We then have Tuples which are sets Attributes, and they have names and data types… etc

So help me Codd.

Why not ? Because Bubble’s “database” is not relational.

The problem with “table” is that it implies it is Relational. And Bubble is not really relational, it has object properties.

MongoDb calls these things “Collections” (of Documents) for the same reason. They look like tables but really don’t behave like them.

Whilst I don’t particularly like “Data Type” (which I agree is more int/bool/char) I think Table is more “wrong”.

The way that Bubble handles “Tables” is not like anything else that talks about tables (it loads relationships, doesn’t have keys etc).

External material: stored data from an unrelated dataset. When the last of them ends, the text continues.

-- ===== VERDICT (by name: the statement is the Claim_ definition above) =====
theorem allocate_chunks_with_union_find_spec : Claim_equal_allocate_chunks_with_union_find := by
  intro N dps _ hpre
  unfold Spec_allocate_chunks_with_union_find
  rcases hpre with rfl | hN
  · rfl
  · unfold allocate_chunks_with_union_find allocate_chunks_with_union_find_alt
    exact pvFold_equiv N hN dps _ _ _ [] (by simp) (pvPInv_init N.toNat)
      (by rw [pvFree_replicate])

A “Thing” is actually a special case of a data type. (“Data type” encompasses both primitive and app-specific data types. A “Thing” is an app-specific [complex] data type.)

For example:

Type: Yes/No (Boolean): primitive data type (not a Thing)
String (text): primitive data type (not a Thing)
Integer (number): primitive data type (not a Thing)

Groovy Dude (no analog in JavaScript): complex data type (*** a Thing! ***): fields “Is Down with the Sickness” (a Boolean), value “yes”; “Username” (a String), value “Your Mom”; “Lucky Number” (an Integer), value “13”

NOTE: A Thing is not necessarily a JavaScript primitive. Witness the “Date Range”. Date Ranges are Bubble primitives, but in JS, they would be 2-element vectors (date range = [start_date, end_date]).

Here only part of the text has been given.